Scan the data for "greater" and copy each matching line.

## [The data]
________________

-- pv_equiv track=rewrite | github.com/khan0604/Face-Recognition | Face-Recognition/Face Recognition Code/testing.py | find_votes
-- ===== SOURCE A (Python) =====
-- def find_votes(final_list):
--     dic = {}
--     for item in final_list:
--         if item[1] in dic:
--             dic[item[1]] += 1
--         else:
--             dic[item[1]] = 1
--
--     max_vote = 0
--     result = " "
--     for key in dic:
--         if dic[key] > max_vote:
--             max_vote = dic[key]
--             result = key
--
--     return result
-- ===== SOURCE B (Python) =====
-- def find_votes(final_list):
--     dic = {}
--     for item in final_list:
--         dic[item[1]] = dic.get(item[1], 0) + 1
--     if not dic:
--         return " "
--     return sorted(dic, key=lambda k: -dic[k])[0]
-- ===== Notes on version B (the rewrite author's own statement) =====
-- stated objective: alternative
-- what changed: Replaces A's strict-greater max scan over the dict by a stable sort of the keys on descending count and taking the first element (stability preserves insertion order among ties, matching A's first-maximum pick); the count dict is built with dict.get instead of an if/else membership test.
import Mathlib
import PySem

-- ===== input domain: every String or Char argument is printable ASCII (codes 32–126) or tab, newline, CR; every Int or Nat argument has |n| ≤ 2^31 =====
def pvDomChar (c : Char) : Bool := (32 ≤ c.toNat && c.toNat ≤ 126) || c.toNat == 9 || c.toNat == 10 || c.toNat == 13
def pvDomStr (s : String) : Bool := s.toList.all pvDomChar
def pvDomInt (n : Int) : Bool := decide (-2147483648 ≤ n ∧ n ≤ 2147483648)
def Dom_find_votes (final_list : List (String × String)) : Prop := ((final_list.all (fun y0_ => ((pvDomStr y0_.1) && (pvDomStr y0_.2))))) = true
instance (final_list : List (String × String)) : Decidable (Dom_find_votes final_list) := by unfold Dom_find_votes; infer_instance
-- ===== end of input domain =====

-- B replaces A's strict-greater max scan over the count dict by a stable sort of the
-- keys on descending count and taking the first element (alternative strategy, same result).


-- ===== PORT A =====
def find_votes (final_list : List (String × String)) : String :=
  let dic : PySem.Dict String Int :=
    final_list.foldl (fun d item =>
      if d.contains item.2 then d.insert item.2 (d.getD item.2 0 + 1)
      else d.insert item.2 1) PySem.Dict.empty
  let st : Int × String :=
    dic.keys.foldl (fun s key =>
      if dic.getD key 0 > s.1 then (dic.getD key 0, key) else s) (0, " ")
  st.2

-- ===== PORT B =====
def find_votes_alt (final_list : List (String × String)) : String :=
  let dic : PySem.Dict String Int :=
    final_list.foldl (fun d item => d.insert item.2 (d.getD item.2 0 + 1)) PySem.Dict.empty
  if dic.items = [] then " "
  else PySem.List.pyGetD (PySem.List.sorted dic.keys (fun k => -(dic.getD k 0)) false) 0 " "

-- ===== PRECONDITION & SPEC =====
def Spec_find_votes (final_list : List (String × String)) (out : String) : Prop := out = find_votes_alt final_list
instance (final_list : List (String × String)) (out : String) : Decidable (Spec_find_votes final_list out) := by unfold Spec_find_votes; infer_instance

-- ===== CLAIM (what is proved, stated in full; the proofs are below) =====
def Claim_equal_find_votes : Prop := ∀ (final_list : List (String × String)), Dom_find_votes final_list → Spec_find_votes final_list (find_votes final_list)

-- ===== LEMMAS AND PROOFS =====

-- A's if-contains counting step is exactly the Counter step d.modify k 0 (·+1).
theorem stepA_eq_modify (d : PySem.Dict String Int) (k : String) :
    (if d.contains k then d.insert k (d.getD k 0 + 1) else d.insert k 1)
      = d.modify k 0 (· + 1) := by
  unfold PySem.Dict.modify
  by_cases h : d.contains k
  · simp [h]
  · have hf : d.items.find? (fun p => p.1 == k) = none := by
      rw [List.find?_eq_none]
      intro p hp hpk
      exact h (List.any_eq_true.mpr ⟨p, hp, hpk⟩)
    have h0 : d.getD k 0 = 0 := by
      simp [PySem.Dict.getD, PySem.Dict.get?, hf]
    simp [h, h0]

-- A's dict build is Counter of the vote labels.
theorem dicA_eq_counter (l : List (String × String)) :
    l.foldl (fun d item =>
      if d.contains item.2 then d.insert item.2 (d.getD item.2 0 + 1)
      else d.insert item.2 1) PySem.Dict.empty
      = PySem.Dict.counter (l.map (fun p => p.2)) := by
  unfold PySem.Dict.counter
  rw [List.foldl_map]
  have : (fun (d : PySem.Dict String Int) (item : String × String) =>
      if d.contains item.2 then d.insert item.2 (d.getD item.2 0 + 1)
      else d.insert item.2 1)
      = fun d item => d.modify item.2 0 (· + 1) := by
    funext d item; exact stepA_eq_modify d item.2
  rw [this]

-- B's dic.get-based build is the same Counter (its step IS Dict.modify by definition).
theorem dicB_eq_counter (l : List (String × String)) :
    l.foldl (fun d item => d.insert item.2 (d.getD item.2 0 + 1)) PySem.Dict.empty
      = PySem.Dict.counter (l.map (fun p => p.2)) := by
  unfold PySem.Dict.counter
  rw [List.foldl_map]
  rfl

-- Head of the insertion-sort fold from a nonempty accumulator is the first-minimum-key pick.
theorem foldl_insertBy_head (key : String → Int) :
    ∀ (t : List String) (x : String) (ys : List String),
      ∃ zs, t.foldl (fun acc y =>
          PySem.List.insertBy (fun a b => decide (key a < key b)) y acc) (x :: ys)
        = (t.foldl (fun m y => if key y < key m then y else m) x) :: zs := by
  intro t
  induction t with
  | nil => intro x ys; exact ⟨ys, rfl⟩
  | cons y t ih =>
    intro x ys
    simp only [List.foldl_cons, PySem.List.insertBy]
    by_cases h : key y < key x
    · simp only [h, decide_true, if_true]
      exact ih y (x :: ys)
    · simp only [h, decide_false, if_false]
      exact ih x (PySem.List.insertBy (fun a b => decide (key a < key b)) y ys)

-- A's strict-greater scan, once a champion is installed, tracks the same pick fold.
theorem scan_eq_pick (c : String → Int) (t : List String) :
    ∀ m, t.foldl (fun (s : Int × String) key =>
          if c key > s.1 then (c key, key) else s) (c m, m)
      = (c (t.foldl (fun m y => if c m < c y then y else m) m),
         t.foldl (fun m y => if c m < c y then y else m) m) := by
  induction t with
  | nil => intro m; rfl
  | cons y t ih =>
    intro m
    simp only [List.foldl_cons, gt_iff_lt]
    by_cases h : c m < c y
    · simp only [if_pos h]; exact ih y
    · simp only [if_neg h]; exact ih m

-- ===== VERDICT (by name: the statement is the Claim_ definition above) =====
theorem find_votes_spec : Claim_equal_find_votes := by
  unfold Claim_equal_find_votes
  intro l _
  unfold Spec_find_votes find_votes find_votes_alt
  simp only [dicA_eq_counter, dicB_eq_counter, PySem.Dict.keys_counter, PySem.Dict.getD_counter]
  cases hk : PySem.Set.ofList (l.map (fun p => p.2)) with
  | nil =>
    have hkeys : (PySem.Dict.counter (l.map (fun p => p.2))).keys = [] := by
      rw [PySem.Dict.keys_counter, hk]
    have hitems : (PySem.Dict.counter (l.map (fun p => p.2))).items = [] := by
      rw [PySem.Dict.keys] at hkeys
      exact List.map_eq_nil_iff.mp hkeys
    simp [hitems]
  | cons x t =>
    have hitems : (PySem.Dict.counter (l.map (fun p => p.2))).items ≠ [] := by
      intro h
      have hkeys : (PySem.Dict.counter (l.map (fun p => p.2))).keys = x :: t := by
        rw [PySem.Dict.keys_counter, hk]
      rw [PySem.Dict.keys, h] at hkeys
      exact List.cons_ne_nil x t hkeys.symm
    rw [if_neg hitems]
    have hx : x ∈ l.map (fun p => p.2) := by
      have : x ∈ PySem.Set.ofList (l.map (fun p => p.2)) := by
        rw [hk]; exact List.mem_cons_self
      exact (PySem.Set.mem_ofList _ _).mp this
    have hpos : (0 : Int) < (((l.map (fun p => p.2)).count x : Nat) : Int) := by
      exact_mod_cast List.count_pos_iff.mpr hx
    -- B side: sorted = pick :: zs
    rw [PySem.List.sorted_eq_foldl_insertBy]
    simp only [List.foldl_cons, PySem.List.insertBy]
    obtain ⟨zs, hz⟩ := foldl_insertBy_head
      (fun k => -(((l.map (fun p => p.2)).count k : Nat) : Int)) t x []
    rw [hz, PySem.List.pyGetD_zero_cons]
    -- A side: install the champion, then track the pick fold
    simp only [gt_iff_lt, if_pos hpos,
      scan_eq_pick (fun k => (((l.map (fun p => p.2)).count k : Nat) : Int)) t x]
    simp only [neg_lt_neg_iff]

________________

## [Your solution]
-- what changed: Replaces A's strict-greater max scan over the dict by a stable sort of the keys on descending count and taking the first element (stability preserves insertion order among ties, matching A's first-maximum pick); the count dict is built with dict.get instead of an if/else membership test.
-- B replaces A's strict-greater max scan over the count dict by a stable sort of the
-- A's strict-greater scan, once a champion is installed, tracks the same pick fold.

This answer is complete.